Pencarrow Head, also known as Pencarrow, is a headland in the Wellington Region of New Zealand and the name of the surrounding area. The name is Welsh and formed from Pen which translates to English as Head and Carrow which is a burial site. The addition of Head is a translation mistake as Head is already in the name.

It is the eastern headland that marks the entrance to Wellington Harbour. The area is located south of Eastbourne and is part of Lower Hutt. The area is hilly and has no road access; a walking or mountain biking track follows the coast line. The head marks the northern end of Fitzroy Bay.

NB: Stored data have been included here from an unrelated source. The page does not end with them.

-- pv_equiv track=rewrite | github.com/paul-katkov/SmoothStack-Training | Exercise8.py | func13
-- ===== SOURCE A (Python) =====
-- def func13(s):
--     output = ""
--     for i in range(len(s)):
--         if i == 0 or i == 3:
--             output += s[i].upper()
--         else:
--             output += s[i]
--     return output
-- ===== SOURCE B (Python) =====
-- def func13(s):
--     chars = list(s)
--     if len(chars) > 0:
--         chars[0] = chars[0].upper()
--     if len(chars) > 3:
--         chars[3] = chars[3].upper()
--     return ''.join(chars)
-- ===== Notes on version B (the rewrite author's own statement) =====
-- stated objective: simpler
-- what changed: Replaces A's index loop over every character (accumulating the output with per-character string concatenation and a per-index conditional) with two O(1) targeted in-place updates of positions 0 and 3 on list(s) followed by one join.
import Mathlib
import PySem

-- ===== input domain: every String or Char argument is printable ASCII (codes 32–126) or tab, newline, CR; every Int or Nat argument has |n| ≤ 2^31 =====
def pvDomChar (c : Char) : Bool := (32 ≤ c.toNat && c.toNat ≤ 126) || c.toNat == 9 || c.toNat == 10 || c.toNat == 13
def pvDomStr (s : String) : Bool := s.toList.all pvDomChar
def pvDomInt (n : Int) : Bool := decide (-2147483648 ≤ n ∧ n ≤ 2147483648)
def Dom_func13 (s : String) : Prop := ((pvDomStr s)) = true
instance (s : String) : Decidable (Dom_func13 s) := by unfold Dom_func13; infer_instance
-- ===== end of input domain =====

-- B replaces A's loop over every index with two targeted updates of positions 0 and 3; objective: simpler.

-- ===== PORT A =====
-- for i in range(len(s)): output += s[i].upper() if i in {0,3} else s[i]
def func13 (s : String) : String :=
  let cs := s.toList
  String.ofList <|
    (PySem.List.pyRange 0 (PySem.List.len cs) 1).foldl
      (fun out i =>
        if i = 0 ∨ i = 3 then out ++ PySem.Chars.upper [PySem.List.pyGetD cs i ' ']
        else out ++ [PySem.List.pyGetD cs i ' ']) []

-- ===== PORT B =====
-- list(s); guarded chars[0] = chars[0].upper(); chars[3] = chars[3].upper(); ''.join(chars)
-- (a one-character string's .upper() is its upper-cased character: Chars.upperChar, exact on this domain)
def func13_alt (s : String) : String :=
  let cs0 := s.toList
  let cs1 := if 0 < cs0.length then
      PySem.List.pySetD cs0 0 (PySem.Chars.upperChar (PySem.List.pyGetD cs0 0 ' ')) else cs0
  let cs2 := if 3 < cs1.length then
      PySem.List.pySetD cs1 3 (PySem.Chars.upperChar (PySem.List.pyGetD cs1 3 ' ')) else cs1
  String.ofList cs2

-- ===== PRECONDITION & SPEC =====
def Spec_func13 (s : String) (out : String) : Prop := out = func13_alt s
instance (s : String) (out : String) : Decidable (Spec_func13 s out) := by unfold Spec_func13; infer_instance

-- ===== CLAIM (what is proved, stated in full; the proofs are below) =====
def Claim_equal_func13 : Prop := ∀ (s : String), Dom_func13 s → Spec_func13 s (func13 s)

-- ===== LEMMAS AND PROOFS =====

-- the tail of A's loop (indices ≥ 4) just copies the remaining characters
lemma func13_tail (cs : List Char) (init : List Char) :
    (PySem.List.pyRange 4 (PySem.List.len cs) 1).foldl
      (fun out i =>
        if i = 0 ∨ i = 3 then out ++ PySem.Chars.upper [PySem.List.pyGetD cs i ' ']
        else out ++ [PySem.List.pyGetD cs i ' ']) init = init ++ cs.drop 4 := by
  rw [PySem.List.foldl_congr_mem _ _
      (fun out i => out ++ [PySem.List.pyGetD cs i ' ']) init ?_]
  · rw [PySem.List.foldl_pyRange_pyGetD cs ' ' (fun out c => out ++ [c]) init (by norm_num : (0:Int) ≤ 4)]
    simpa using PySem.List.foldl_append_singleton (cs.drop 4) init
  · intro acc x hx
    have := (PySem.List.mem_pyRange_one).1 hx
    have h0 : ¬ (x = 0 ∨ x = 3) := by omega
    simp [h0]

lemma func13_list (cs : List Char) :
    (PySem.List.pyRange 0 (PySem.List.len cs) 1).foldl
      (fun out i =>
        if i = 0 ∨ i = 3 then out ++ PySem.Chars.upper [PySem.List.pyGetD cs i ' ']
        else out ++ [PySem.List.pyGetD cs i ' ']) [] =
    (let cs1 := if 0 < cs.length then
        PySem.List.pySetD cs 0 (PySem.Chars.upperChar (PySem.List.pyGetD cs 0 ' ')) else cs
     if 3 < cs1.length then
        PySem.List.pySetD cs1 3 (PySem.Chars.upperChar (PySem.List.pyGetD cs1 3 ' ')) else cs1) := by
  have hup : ∀ c : Char, PySem.Chars.upper [c] = [PySem.Chars.upperChar c] := fun _ => rfl
  have hget : ∀ (xs : List Char) (n : Nat), PySem.List.pyGetD xs (n : Int) ' ' = xs.getD n ' ' :=
    fun xs n => PySem.List.pyGetD_natCast xs n ' '
  have hset : ∀ (xs : List Char) (n : Nat) (v : Char),
      PySem.List.pySetD xs (n : Int) v = xs.set n v :=
    fun xs n v => PySem.List.pySetD_natCast xs n v
  have h1 : ((1:Int)) = ((1:Nat):Int) := rfl
  have h2 : ((2:Int)) = ((2:Nat):Int) := rfl
  have h3 : ((3:Int)) = ((3:Nat):Int) := rfl
  have h0 : ((0:Int)) = ((0:Nat):Int) := rfl
  match cs with
  | [] => simp [PySem.List.pyRange_one_eq_nil, PySem.List.len]
  | [a] =>
    have hl : PySem.List.len [a] = 1 := by simp [PySem.List.len]
    have hr : PySem.List.pyRange 0 1 1 = [0] := by decide
    rw [hl, hr]
    simp only [List.foldl, hup, h0, hget, hset]
    norm_num
  | [a, b] =>
    have hl : PySem.List.len [a, b] = 2 := by simp [PySem.List.len]
    have hr : PySem.List.pyRange 0 2 1 = [0, 1] := by decide
    rw [hl, hr]
    simp only [List.foldl, hup, h0, h1, hget, hset]
    norm_num
  | [a, b, c] =>
    have hl : PySem.List.len [a, b, c] = 3 := by simp [PySem.List.len]
    have hr : PySem.List.pyRange 0 3 1 = [0, 1, 2] := by decide
    rw [hl, hr]
    simp only [List.foldl, hup, h0, h1, h2, hget, hset]
    norm_num
  | a :: b :: c :: d :: rest =>
    have hlen : PySem.List.len (a :: b :: c :: d :: rest) = (rest.length : Int) + 4 := by
      simp [PySem.List.len]; omega
    rw [PySem.List.pyRange_one_append 0 4 (PySem.List.len (a :: b :: c :: d :: rest))
        (by norm_num) (by rw [hlen]; omega)]
    have h04 : PySem.List.pyRange 0 4 1 = [0, 1, 2, 3] := by decide
    rw [List.foldl_append, h04]
    simp only [List.foldl]
    rw [func13_tail]
    simp only [hup, h0, h1, h2, h3, hget, hset, List.getD, List.set]
    norm_num [List.getElem?_cons_zero, List.getElem?_cons_succ]

-- ===== VERDICT (by name: the statement is the Claim_ definition above) =====
theorem func13_spec : Claim_equal_func13 := by
  intro s _
  unfold Spec_func13 func13 func13_alt
  simp only []
  exact congrArg String.ofList (func13_list s.toList)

The main attraction of Pencarrow Head is the Pencarrow Head Lighthouse, the first permanent lighthouse in New Zealand constructed in 1859. It is one of Wellington's most notable heritage locations and New Zealand's only female lighthouse keeper, Mary Bennett, worked here. The return walk from Eastbourne takes four hours.

The Pencarrow lakes, Lake Kohangapiripiri and Lake Kohangatera, are freshwater wetlands that were blocked from the sea by earthquake activity. Stock grazing was discontinued in 2004 and the wetlands are recovering from stock and farming impacts. The area is under joint management by the Department of Conservation and the Greater Wellington Regional Council.

Demographics
Pencarrow statistical area covers . It had an estimated population of  as of  with a population density of  people per km2.

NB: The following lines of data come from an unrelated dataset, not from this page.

theorem pvGet2_init (n m i j : Nat) : pvGet2 (pvDpInit n m) i j = (0, []) := by
  unfold pvGet2
  apply pvGetD_all_eq
  intro x hx
  rcases Nat.lt_or_ge i (pvDpInit n m).length with h | h
  · have hmem : (pvDpInit n m).getD i [] ∈ pvDpInit n m := by
      rw [List.getD_eq_getElem _ _ h]; exact List.getElem_mem h
    unfold pvDpInit at hmem
    simp only [List.mem_map, List.mem_range] at hmem
    obtain ⟨t, -, hrow⟩ := hmem
    unfold pvDpInit at hx
    rw [← hrow] at hx
    simp only [List.mem_map, List.mem_range] at hx
    obtain ⟨u, -, hxe⟩ := hx
    exact hxe.symm
  · rw [List.getD_eq_getElem?_getD, List.getElem?_eq_none h] at hx
    simp at hx

-- invariant shape after the nested loops have processed rows 1..k completely
def pvG (a b : List String) (k i j : Nat) : Int × List (Option String × Option String) :=
  if i ≤ a.length ∧ j ≤ b.length ∧ (i ≤ k ∨ j = 0) then pvF a b i j else (0, [])

-- first loop: column 0
theorem pvStage1 (a b : List String) (k : Nat) (hk : k ≤ a.length)
    (T : List (List (Int × List (Option String × Option String))))
    (hS : pvShape a.length b.length T)
    (hT : ∀ i j, pvGet2 T i j = (0, [])) :
    pvShape a.length b.length ((List.range' 1 k).foldl (pvStepCol a) T) ∧
    ∀ i j, pvGet2 ((List.range' 1 k).foldl (pvStepCol a) T) i j
      = if j = 0 ∧ i ≤ k then pvF a b i 0 else (0, []) := by
  induction k with
  | zero =>
    refine ⟨hS, ?_⟩
    intro i j
    simp only [List.range'_zero, List.foldl_nil]
    rw [hT]
    split_ifs with h
    · have : i = 0 := by omega
      subst this
      rw [pvF_00]
    · rfl
  | succ k ih =>
    obtain ⟨ihS, ihT⟩ := ih (by omega)
    have hconcat : List.range' 1 (k+1) = List.range' 1 k ++ [1+k] := by
      have := List.range'_concat (s := 1) (n := k) (step := 1); simpa using this
    rw [hconcat]
    simp only [List.foldl_append, List.foldl_cons, List.foldl_nil, Nat.add_comm 1 k]
    set Tk := (List.range' 1 k).foldl (pvStepCol a) T with hTkdef
    have hlen : Tk.length = a.length + 1 := ihS.1
    have hrow : (Tk.getD (k+1) []).length = b.length + 1 := by
      have hm : Tk.getD (k+1) [] ∈ Tk := by
        rw [List.getD_eq_getElem _ _ (by omega)]; exact List.getElem_mem (by omega)
      exact ihS.2 _ hm
    have hval : pvStepCol a Tk (k+1)
        = pvSet2 Tk (k+1) 0 (pvF a b (k+1) 0) := by
      unfold pvStepCol
      rw [show k + 1 - 1 = k from by omega, ihT k 0,
        if_pos (⟨rfl, Nat.le_refl k⟩ : (0:Nat) = 0 ∧ k ≤ k)]
      simp [pvF]
    rw [hval]
    refine ⟨pvShape_set2 _ _ _ ihS, ?_⟩
    intro i j
    by_cases hij : i = k + 1 ∧ j = 0
    · obtain ⟨rfl, rfl⟩ := hij
      rw [pvGet2_set2_self _ (by omega) (by omega)]
      rw [if_pos ⟨rfl, Nat.le_refl _⟩]
    · rw [pvGet2_set2_ne _ (by omega), ihT i j]
      split_ifs with h1 h2 <;> first | rfl | omega

-- second loop: row 0
theorem pvStage2 (a b : List String) (k : Nat) (hk : k ≤ b.length)
    (T : List (List (Int × List (Option String × Option String))))
    (hS : pvShape a.length b.length T)
    (hT : ∀ i j, pvGet2 T i j = if j = 0 ∧ i ≤ a.length then pvF a b i 0 else (0, [])) :
    pvShape a.length b.length ((List.range' 1 k).foldl (pvStepRow b) T) ∧
    ∀ i j, pvGet2 ((List.range' 1 k).foldl (pvStepRow b) T) i j
      = if i = 0 ∧ 1 ≤ j ∧ j ≤ k then pvF a b 0 j
        else if j = 0 ∧ i ≤ a.length then pvF a b i 0 else (0, []) := by
  induction k with
  | zero =>
    refine ⟨hS, ?_⟩
    intro i j
    simp only [List.range'_zero, List.foldl_nil]
    rw [hT]
    split_ifs with h <;> first | rfl | omega
  | succ k ih =>
    obtain ⟨ihS, ihT⟩ := ih (by omega)
    have hconcat : List.range' 1 (k+1) = List.range' 1 k ++ [1+k] := by
      have := List.range'_concat (s := 1) (n := k) (step := 1); simpa using this
    rw [hconcat]
    simp only [List.foldl_append, List.foldl_cons, List.foldl_nil, Nat.add_comm 1 k]
    set Tk := (List.range' 1 k).foldl (pvStepRow b) T with hTkdef
    have hlen : Tk.length = a.length + 1 := ihS.1
    have hrow : (Tk.getD 0 []).length = b.length + 1 := by
      have hm : Tk.getD 0 [] ∈ Tk := by
        rw [List.getD_eq_getElem _ _ (by omega)]; exact List.getElem_mem (by omega)
      exact ihS.2 _ hm
    have hread : pvGet2 Tk 0 k = pvF a b 0 k := by
      rw [ihT 0 k]
      split_ifs with h1 h2
      · rfl
      · rw [h2.1]
      · omega
    have hval : pvStepRow b Tk (k+1)
        = pvSet2 Tk 0 (k+1) (pvF a b 0 (k+1)) := by
      unfold pvStepRow
      rw [show k + 1 - 1 = k from by omega, hread]
      simp [pvF]
    rw [hval]
    refine ⟨pvShape_set2 _ _ _ ihS, ?_⟩
    intro i j
    by_cases hij : i = 0 ∧ j = k + 1
    · obtain ⟨rfl, rfl⟩ := hij
      rw [pvGet2_set2_self _ (by omega) (by omega)]
      rw [if_pos ⟨rfl, by omega, Nat.le_refl _⟩]
    · rw [pvGet2_set2_ne _ (by omega), ihT i j]
      split_ifs with h1 h2 <;> first | rfl | omega

-- inner loop of the nested pass: row r, columns 1..l
theorem pvStage3Inner (a b : List String) (r : Nat) (hr1 : 1 ≤ r) (hrn : r ≤ a.length)
    (l : Nat) (hl : l ≤ b.length)
    (T : List (List (Int × List (Option String × Option String))))
    (hS : pvShape a.length b.length T)
    (hT : ∀ i j, pvGet2 T i j = pvG a b (r-1) i j) :
    pvShape a.length b.length ((List.range' 1 l).foldl (pvStepCell a b r) T) ∧
    ∀ i j, pvGet2 ((List.range' 1 l).foldl (pvStepCell a b r) T) i j
      = if i = r ∧ 1 ≤ j ∧ j ≤ l then pvF a b i j else pvG a b (r-1) i j := by
  obtain ⟨s, rfl⟩ : ∃ s, r = s + 1 := ⟨r - 1, by omega⟩
  simp only [Nat.add_sub_cancel] at hT ⊢
  induction l with
  | zero =>
    refine ⟨hS, ?_⟩
    intro i j
    simp only [List.range'_zero, List.foldl_nil]
    rw [hT]
    split_ifs with h
    · omega
    · rfl
  | succ l ih =>
    obtain ⟨ihS, ihT⟩ := ih (by omega)
    have hconcat : List.range' 1 (l+1) = List.range' 1 l ++ [1+l] := by
      have := List.range'_concat (s := 1) (n := l) (step := 1); simpa using this
    rw [hconcat]
    simp only [List.foldl_append, List.foldl_cons, List.foldl_nil, Nat.add_comm 1 l]
    set Tl := (List.range' 1 l).foldl (pvStepCell a b (s+1)) T with hTldef
    have hlen : Tl.length = a.length + 1 := ihS.1
    have hrow : (Tl.getD (s+1) []).length = b.length + 1 := by
      have hm : Tl.getD (s+1) [] ∈ Tl := by
        rw [List.getD_eq_getElem _ _ (by omega)]; exact List.getElem_mem (by omega)
      exact ihS.2 _ hm
    have hread1 : pvGet2 Tl s l = pvF a b s l := by
      rw [ihT s l]; unfold pvG
      split_ifs with h1 h2 <;> first | rfl | omega
    have hread2 : pvGet2 Tl s (l+1) = pvF a b s (l+1) := by
      rw [ihT s (l+1)]; unfold pvG
      split_ifs with h1 h2 <;> first | rfl | omega
    have hread3 : pvGet2 Tl (s+1) l = pvF a b (s+1) l := by
      rw [ihT (s+1) l]; unfold pvG
      split_ifs with h1 h2 <;> first | rfl | omega
    have hval : pvStepCell a b (s+1) Tl (l+1)
        = pvSet2 Tl (s+1) (l+1) (pvF a b (s+1) (l+1)) := by
      unfold pvStepCell
      rw [show s + 1 - 1 = s from by omega, show l + 1 - 1 = l from by omega]
      rw [hread1, hread2, hread3]
      by_cases heq : a.getD s "" = b.getD l ""
      · have heq' : a[s]?.getD "" = b[l]?.getD "" := by
          simpa [List.getD_eq_getElem?_getD] using heq
        rw [if_pos heq]
        have : pvF a b (s+1) (l+1)
            = ((pvF a b s l).1, (pvF a b s l).2 ++ [(some (a.getD s ""), some (b.getD l ""))]) := by
          simp [pvF, heq']
        rw [this]
      · have heq' : ¬ a[s]?.getD "" = b[l]?.getD "" := by
          simpa [List.getD_eq_getElem?_getD] using heq
        rw [if_neg heq]
        by_cases hcmp : (pvF a b s (l+1)).1 ≤ (pvF a b (s+1) l).1
        · rw [if_pos hcmp]
          have : pvF a b (s+1) (l+1)
              = ((pvF a b s (l+1)).1 + 1, (pvF a b s (l+1)).2 ++ [(some (a.getD s ""), none)]) := by
            simp [pvF, heq', hcmp]
          rw [this]
        · rw [if_neg hcmp]
          have : pvF a b (s+1) (l+1)
              = ((pvF a b (s+1) l).1 + 1, (pvF a b (s+1) l).2 ++ [(none, some (b.getD l ""))]) := by
            simp [pvF, heq', hcmp]
          rw [this]
    rw [hval]
    refine ⟨pvShape_set2 _ _ _ ihS, ?_⟩
    intro i j
    by_cases hij : i = s + 1 ∧ j = l + 1
    · obtain ⟨rfl, rfl⟩ := hij
      rw [pvGet2_set2_self _ (by omega) (by omega)]
      rw [if_pos ⟨rfl, by omega, Nat.le_refl _⟩]
    · rw [pvGet2_set2_ne _ (by omega), ihT i j]
      split_ifs with h1 h2 <;> first | rfl | omega

-- outer loop of the nested pass: rows 1..k
theorem pvStage3 (a b : List String) (k : Nat) (hk : k ≤ a.length)
    (T : List (List (Int × List (Option String × Option String))))
    (hS : pvShape a.length b.length T)
    (hT : ∀ i j, pvGet2 T i j = pvG a b 0 i j) :
    pvShape a.length b.length
      ((List.range' 1 k).foldl
        (fun dp i => (List.range' 1 b.length).foldl (pvStepCell a b i) dp) T) ∧
    ∀ i j, pvGet2 ((List.range' 1 k).foldl
        (fun dp i => (List.range' 1 b.length).foldl (pvStepCell a b i) dp) T) i j
      = pvG a b k i j := by
  induction k with
  | zero =>
    exact ⟨hS, fun i j => hT i j⟩
  | succ k ih =>
    obtain ⟨ihS, ihT⟩ := ih (by omega)
    have hconcat : List.range' 1 (k+1) = List.range' 1 k ++ [1+k] := by
      have := List.range'_concat (s := 1) (n := k) (step := 1); simpa using this
    rw [hconcat]
    simp only [List.foldl_append, List.foldl_cons, List.foldl_nil, Nat.add_comm 1 k]
    have hT' : ∀ i j, pvGet2 ((List.range' 1 k).foldl
        (fun dp i => (List.range' 1 b.length).foldl (pvStepCell a b i) dp) T) i j
        = pvG a b ((k+1)-1) i j := by
      simpa only [Nat.add_sub_cancel] using ihT
    obtain ⟨hS', hchar⟩ := pvStage3Inner a b (k+1) (by omega) (by omega) b.length (Nat.le_refl _) _ ihS hT'
    refine ⟨hS', ?_⟩
    intro i j
    rw [hchar i j]
    simp only [Nat.add_sub_cancel]
    unfold pvG
    split_ifs with h1 h2 h3 <;> first | rfl | omega

theorem pvA_eq (a b : List String) : align_words_py a b = (pvF a b a.length b.length).2 := by
  obtain ⟨hS1, hT1⟩ := pvStage1 a b a.length (Nat.le_refl _) _ (pvShape_init a.length b.length)
    (pvGet2_init a.length b.length)
  obtain ⟨hS2, hT2⟩ := pvStage2 a b b.length (Nat.le_refl _) _ hS1 hT1
  have hT2' : ∀ i j, pvGet2 ((List.range' 1 b.length).foldl (pvStepRow b)
      ((List.range' 1 a.length).foldl (pvStepCol a) (pvDpInit a.length b.length))) i j
      = pvG a b 0 i j := by
    intro i j
    rw [hT2 i j]
    unfold pvG
    by_cases h1 : i = 0 ∧ 1 ≤ j ∧ j ≤ b.length
    · rw [if_pos h1, if_pos (by omega), h1.1]
    · rw [if_neg h1]
      by_cases h2 : j = 0 ∧ i ≤ a.length
      · rw [if_pos h2, if_pos (by omega), h2.1]
      · rw [if_neg h2, if_neg (by omega)]
  obtain ⟨hS3, hT3⟩ := pvStage3 a b a.length (Nat.le_refl _) _ hS2 hT2'
  unfold align_words_py
  rw [hT3 a.length b.length]
  unfold pvG
  rw [if_pos ⟨Nat.le_refl _, Nat.le_refl _, Or.inl (Nat.le_refl _)⟩]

Pencarrow had a population of 651 at the 2018 New Zealand census, an increase of 63 people (10.7%) since the 2013 census, and an increase of 78 people (13.6%) since the 2006 census. There were 228 households. There were 312 males and 342 females, giving a sex ratio of 0.91 males per female. The median age was 46.2 years (compared with 37.4 years nationally), with 123 people (18.9%) aged under 15 years, 102 (15.7%) aged 15 to 29, 342 (52.5%) aged 30 to 64, and 84 (12.9%) aged 65 or older.

Ethnicities were 88.9% European/Pākehā, 12.9% Māori, 3.7% Pacific peoples, 5.1% Asian, and 1.8% other ethnicities (totals add to more than 100% since people could identify with multiple ethnicities).

The proportion of people born overseas was 18.0%, compared with 27.1% nationally.

Although some people objected to giving their religion, 57.1% had no religion, 32.7% were Christian, 0.9% were Hindu, 0.5% were Muslim, 1.8% were Buddhist and 2.8% had other religions.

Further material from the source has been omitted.